### Work to complete
Within the entries below, find the portion that opens with the line containing "instance (nums : List Int) (out" and closes with the line containing "-- ===== CLAIM". Retype that portion exactly and only.
Data for review section start
-- pv_equiv track=rewrite | github.com/Sagar4437/DSA-with-Kunal | Lect 8- Array/1512. Number of Good Pairs | Leetcode .py | numIdenticalPairs
-- ===== SOURCE A (Python) =====
-- from typing import List
--
-- def numIdenticalPairs(nums: List[int]) -> int:
--     c = 0
--     l = len(nums)
--     for i in range(l):
--         for j in range(i+1,l):
--             if nums[i] == nums[j]:
--                 c +=1
--
--     return c
-- ===== SOURCE B (Python) =====
-- from typing import List
--
-- def numIdenticalPairs(nums: List[int]) -> int:
--     counts = {}
--     for x in nums:
--         counts[x] = counts.get(x, 0) + 1
--     return sum(c * (c - 1) // 2 for c in counts.values())
-- ===== Notes on version B (the rewrite author's own statement) =====
-- stated objective: faster
-- what changed: Replaces the quadratic all-pairs double loop by a single counting pass over a hash map followed by summing c*(c-1)//2 per distinct value.
import Mathlib
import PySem

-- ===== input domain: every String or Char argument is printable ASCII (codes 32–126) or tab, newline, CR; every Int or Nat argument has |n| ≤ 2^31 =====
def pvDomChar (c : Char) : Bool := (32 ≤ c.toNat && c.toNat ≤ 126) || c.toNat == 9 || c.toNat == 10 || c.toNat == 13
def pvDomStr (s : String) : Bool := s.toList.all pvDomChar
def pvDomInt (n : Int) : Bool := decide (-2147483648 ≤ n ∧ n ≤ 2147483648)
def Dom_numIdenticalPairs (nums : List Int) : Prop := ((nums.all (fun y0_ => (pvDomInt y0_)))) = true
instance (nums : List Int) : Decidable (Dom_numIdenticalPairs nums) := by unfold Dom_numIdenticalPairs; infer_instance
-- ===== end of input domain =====

-- B replaces A's quadratic all-pairs double loop by one counting pass (dict of multiplicities)
-- and sums c*(c-1)//2 per distinct value; objective: faster (asymptotic, O(n^2) → O(n)).

-- ===== PORT A =====
def numIdenticalPairs (nums : List Int) : Int :=
  let c : Int := 0
  let l : Int := PySem.List.len nums
  (PySem.List.pyRange 0 l).foldl (fun c i =>
    (PySem.List.pyRange (i + 1) l).foldl (fun c j =>
      if PySem.List.pyGetD nums i 0 == PySem.List.pyGetD nums j 0 then c + 1 else c) c) c

-- ===== PORT B =====
def numIdenticalPairs_alt (nums : List Int) : Int :=
  let counts : PySem.Dict Int Int :=
    nums.foldl (fun d x => d.insert x (d.getD x 0 + 1)) PySem.Dict.empty
  (PySem.Dict.values counts).foldl (fun s c => s + PySem.Int.floordiv (c * (c - 1)) 2) 0

-- ===== PRECONDITION & SPEC =====
def Spec_numIdenticalPairs (nums : List Int) (out : Int) : Prop := out = numIdenticalPairs_alt nums
instance (nums : List Int) (out : Int) : Decidable (Spec_numIdenticalPairs nums out) := by unfold Spec_numIdenticalPairs; infer_instance

-- ===== CLAIM (what is proved, stated in full; the proofs are below) =====
def Claim_equal_numIdenticalPairs : Prop := ∀ (nums : List Int), Dom_numIdenticalPairs nums → Spec_numIdenticalPairs nums (numIdenticalPairs nums)

-- ===== LEMMAS AND PROOFS =====

/-- Number of equal pairs, head recursion: the canonical middle ground both ports reach. -/
def pvPairs : List Int → Int
  | [] => 0
  | x :: t => (t.count x : Int) + pvPairs t

theorem pvPairs_append (xs : List Int) (y : Int) :
    pvPairs (xs ++ [y]) = pvPairs xs + (xs.count y : Int) := by
  induction xs with
  | nil => simp [pvPairs]
  | cons x t ih =>
    simp only [List.cons_append, pvPairs, ih, List.count_append, List.count_cons,
      List.count_nil]
    by_cases h : x = y
    · subst h; simp; ring
    · simp [h, Ne.symm h]; ring

theorem pvCountP_beq_left (v : Int) (l : List Int) :
    l.countP (fun w => v == w) = l.count v := by
  induction l with
  | nil => rfl
  | cons x t ih =>
    rw [List.countP_cons, List.count_cons, ih]
    by_cases h : v = x
    · subst h; simp
    · simp [h, Ne.symm h]

theorem pvComb_succ (c : Int) :
    PySem.Int.floordiv ((c + 1) * c) 2 = PySem.Int.floordiv (c * (c - 1)) 2 + c := by
  obtain ⟨t, ht⟩ := Int.even_mul_succ_self (c - 1)
  have h1 : (c + 1) * c = 2 * (t + c) := by linear_combination ht
  have h2 : c * (c - 1) = 2 * t := by linear_combination ht
  rw [h1, h2, PySem.Int.floordiv_eq_ediv_of_pos (by norm_num),
    PySem.Int.floordiv_eq_ediv_of_pos (by norm_num),
    Int.mul_ediv_cancel_left _ (by norm_num), Int.mul_ediv_cancel_left _ (by norm_num)]

/-- Sum over a nodup list when exactly the entry at `y` grows by `δ`. -/
theorem pvSum_map_update (s : List Int) (f g : Int → Int) (y δ : Int)
    (hs : s.Nodup) (hy : y ∈ s) (hg : ∀ k ∈ s, k ≠ y → g k = f k)
    (hgy : g y = f y + δ) : (s.map g).sum = (s.map f).sum + δ := by
  induction s with
  | nil => simp at hy
  | cons x t ih =>
    rcases List.mem_cons.mp hy with h | h
    · subst h
      have : t.map g = t.map f := by
        apply List.map_congr_left
        intro k hk
        exact hg k (List.mem_cons_of_mem _ hk) (fun he => (List.nodup_cons.mp hs).1 (he ▸ hk))
      simp [this, hgy]; ring
    · have hx : x ≠ y := fun he => (List.nodup_cons.mp hs).1 (he ▸ h)
      have := ih (List.nodup_cons.mp hs).2 h (fun k hk => hg k (List.mem_cons_of_mem _ hk))
      simp [this, hg x (List.mem_cons_self) hx]; ring

theorem pvSumB (xs : List Int) :
    ((PySem.Set.ofList xs).map
      (fun k => PySem.Int.floordiv ((xs.count k : Int) * ((xs.count k : Int) - 1)) 2)).sum
      = pvPairs xs := by
  induction xs using List.reverseRecOn with
  | nil => simp [pvPairs, PySem.Set.ofList]
  | append_singleton xs y ih =>
    rw [PySem.Set.ofList_append_singleton, pvPairs_append, ← ih]
    by_cases hy : y ∈ PySem.Set.ofList xs
    · rw [PySem.Set.add_of_mem hy]
      apply pvSum_map_update (PySem.Set.ofList xs) _ _ y ((xs.count y : Int))
        (PySem.Set.nodup_ofList xs) hy
      · intro k hk hne
        have : (xs ++ [y]).count k = xs.count k := by
          simp [List.count_append, Ne.symm hne]
        rw [this]
      · have : (xs ++ [y]).count y = xs.count y + 1 := by
          simp [List.count_append]
        rw [this]
        push_cast
        have := pvComb_succ ((xs.count y : Int))
        calc PySem.Int.floordiv ((↑(xs.count y) + 1) * (↑(xs.count y) + 1 - 1)) 2
            = PySem.Int.floordiv ((↑(xs.count y) + 1) * (↑(xs.count y) : Int)) 2 := by ring_nf
          _ = _ := by rw [this]
    · rw [PySem.Set.add_of_not_mem hy, List.map_append, List.sum_append]
      have hy' : y ∉ xs := by simpa [PySem.Set.mem_ofList] using hy
      have hmain : ((PySem.Set.ofList xs).map
          (fun k => PySem.Int.floordiv (((xs ++ [y]).count k : Int) * (((xs ++ [y]).count k : Int) - 1)) 2))
          = ((PySem.Set.ofList xs).map
          (fun k => PySem.Int.floordiv ((xs.count k : Int) * ((xs.count k : Int) - 1)) 2)) := by
        apply List.map_congr_left
        intro k hk
        have hk' : k ∈ xs := by simpa [PySem.Set.mem_ofList] using hk
        have hne : y ≠ k := by
          intro h
          exact hy' (h ▸ hk')
        have : (xs ++ [y]).count k = xs.count k := by
          simp [List.count_append, hne]
        rw [this]
      rw [hmain]
      have hcy : (xs ++ [y]).count y = 1 := by
        simp [List.count_append, List.count_eq_zero_of_not_mem hy']
      simp [List.count_eq_zero_of_not_mem hy']

theorem pvAltEq (nums : List Int) : numIdenticalPairs_alt nums = pvPairs nums := by
  unfold numIdenticalPairs_alt
  rw [PySem.Dict.foldl_insert_getD_add_one_eq_counter,
    PySem.List.foldl_add ((PySem.Dict.counter nums).values)
      (fun c => PySem.Int.floordiv (c * (c - 1)) 2) 0]
  have hv : (PySem.Dict.counter nums).values
      = (PySem.Set.ofList nums).map (fun k => ((nums.count k : Int))) := by
    simp only [PySem.Dict.values, PySem.Dict.items_counter, List.map_map]
    rfl
  rw [hv, List.map_map, zero_add, ← pvSumB nums]
  rfl

theorem pvSumA (xs : List Int) :
    ((List.range xs.length).map
      (fun k => ((xs.drop (k + 1)).count (xs.getD k 0) : Int))).sum = pvPairs xs := by
  induction xs with
  | nil => simp [pvPairs]
  | cons x t ih =>
    rw [List.length_cons, List.range_succ_eq_map]
    simp only [List.map_cons, List.map_map, List.sum_cons]
    have : (List.range t.length).map
        ((fun k => (((x :: t).drop (k + 1)).count ((x :: t).getD k 0) : Int)) ∘ Nat.succ)
        = (List.range t.length).map (fun k => ((t.drop (k + 1)).count (t.getD k 0) : Int)) := by
      apply List.map_congr_left
      intro k _
      simp
    rw [this, ih]
    simp [pvPairs]

theorem pvAEq (nums : List Int) : numIdenticalPairs nums = pvPairs nums := by
  unfold numIdenticalPairs
  simp only [PySem.List.foldl_count_if, PySem.List.foldl_add]
  rw [zero_add]
  rw [PySem.List.pyRange_one 0 (PySem.List.len nums), List.map_map]
  have hlen : ((PySem.List.len nums - 0).toNat) = nums.length := by
    simp [PySem.List.len_eq]
  rw [hlen, ← pvSumA nums]
  congr 1
  apply List.map_congr_left
  intro k hk
  have hk' : k < nums.length := List.mem_range.mp hk
  simp only [Function.comp]
  congr 1
  have h0 : (0 : Int) + (k : Int) = (k : Int) := by ring
  rw [h0]
  have hdrop : PySem.List.pyRange ((k : Int) + 1) (PySem.List.len nums)
      = PySem.List.pyRange ((k : Int) + 1) (PySem.List.len nums) := rfl
  have hmap := PySem.List.map_pyGetD_pyRange nums 0 (a := (k : Int) + 1) (by positivity)
  have hcnt : (PySem.List.pyRange ((k : Int) + 1) (PySem.List.len nums)).countP
      (fun j => PySem.List.pyGetD nums (k : Int) 0 == PySem.List.pyGetD nums j 0)
      = (nums.drop (k + 1)).countP (fun w => PySem.List.pyGetD nums (k : Int) 0 == w) := by
    have : ((k : Int) + 1).toNat = k + 1 := by omega
    rw [← this, ← hmap, List.countP_map]
    rfl
  rw [hcnt, pvCountP_beq_left]
  simp

-- ===== VERDICT (by name: the statement is the Claim_ definition above) =====
theorem numIdenticalPairs_spec : Claim_equal_numIdenticalPairs := by
  intro nums _
  unfold Spec_numIdenticalPairs
  rw [pvAEq, pvAltEq]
Data for review section end
### Written answer
instance (nums : List Int) (out : Int) : Decidable (Spec_numIdenticalPairs nums out) := by unfold Spec_numIdenticalPairs; infer_instance

-- ===== CLAIM (what is proved, stated in full; the proofs are below) =====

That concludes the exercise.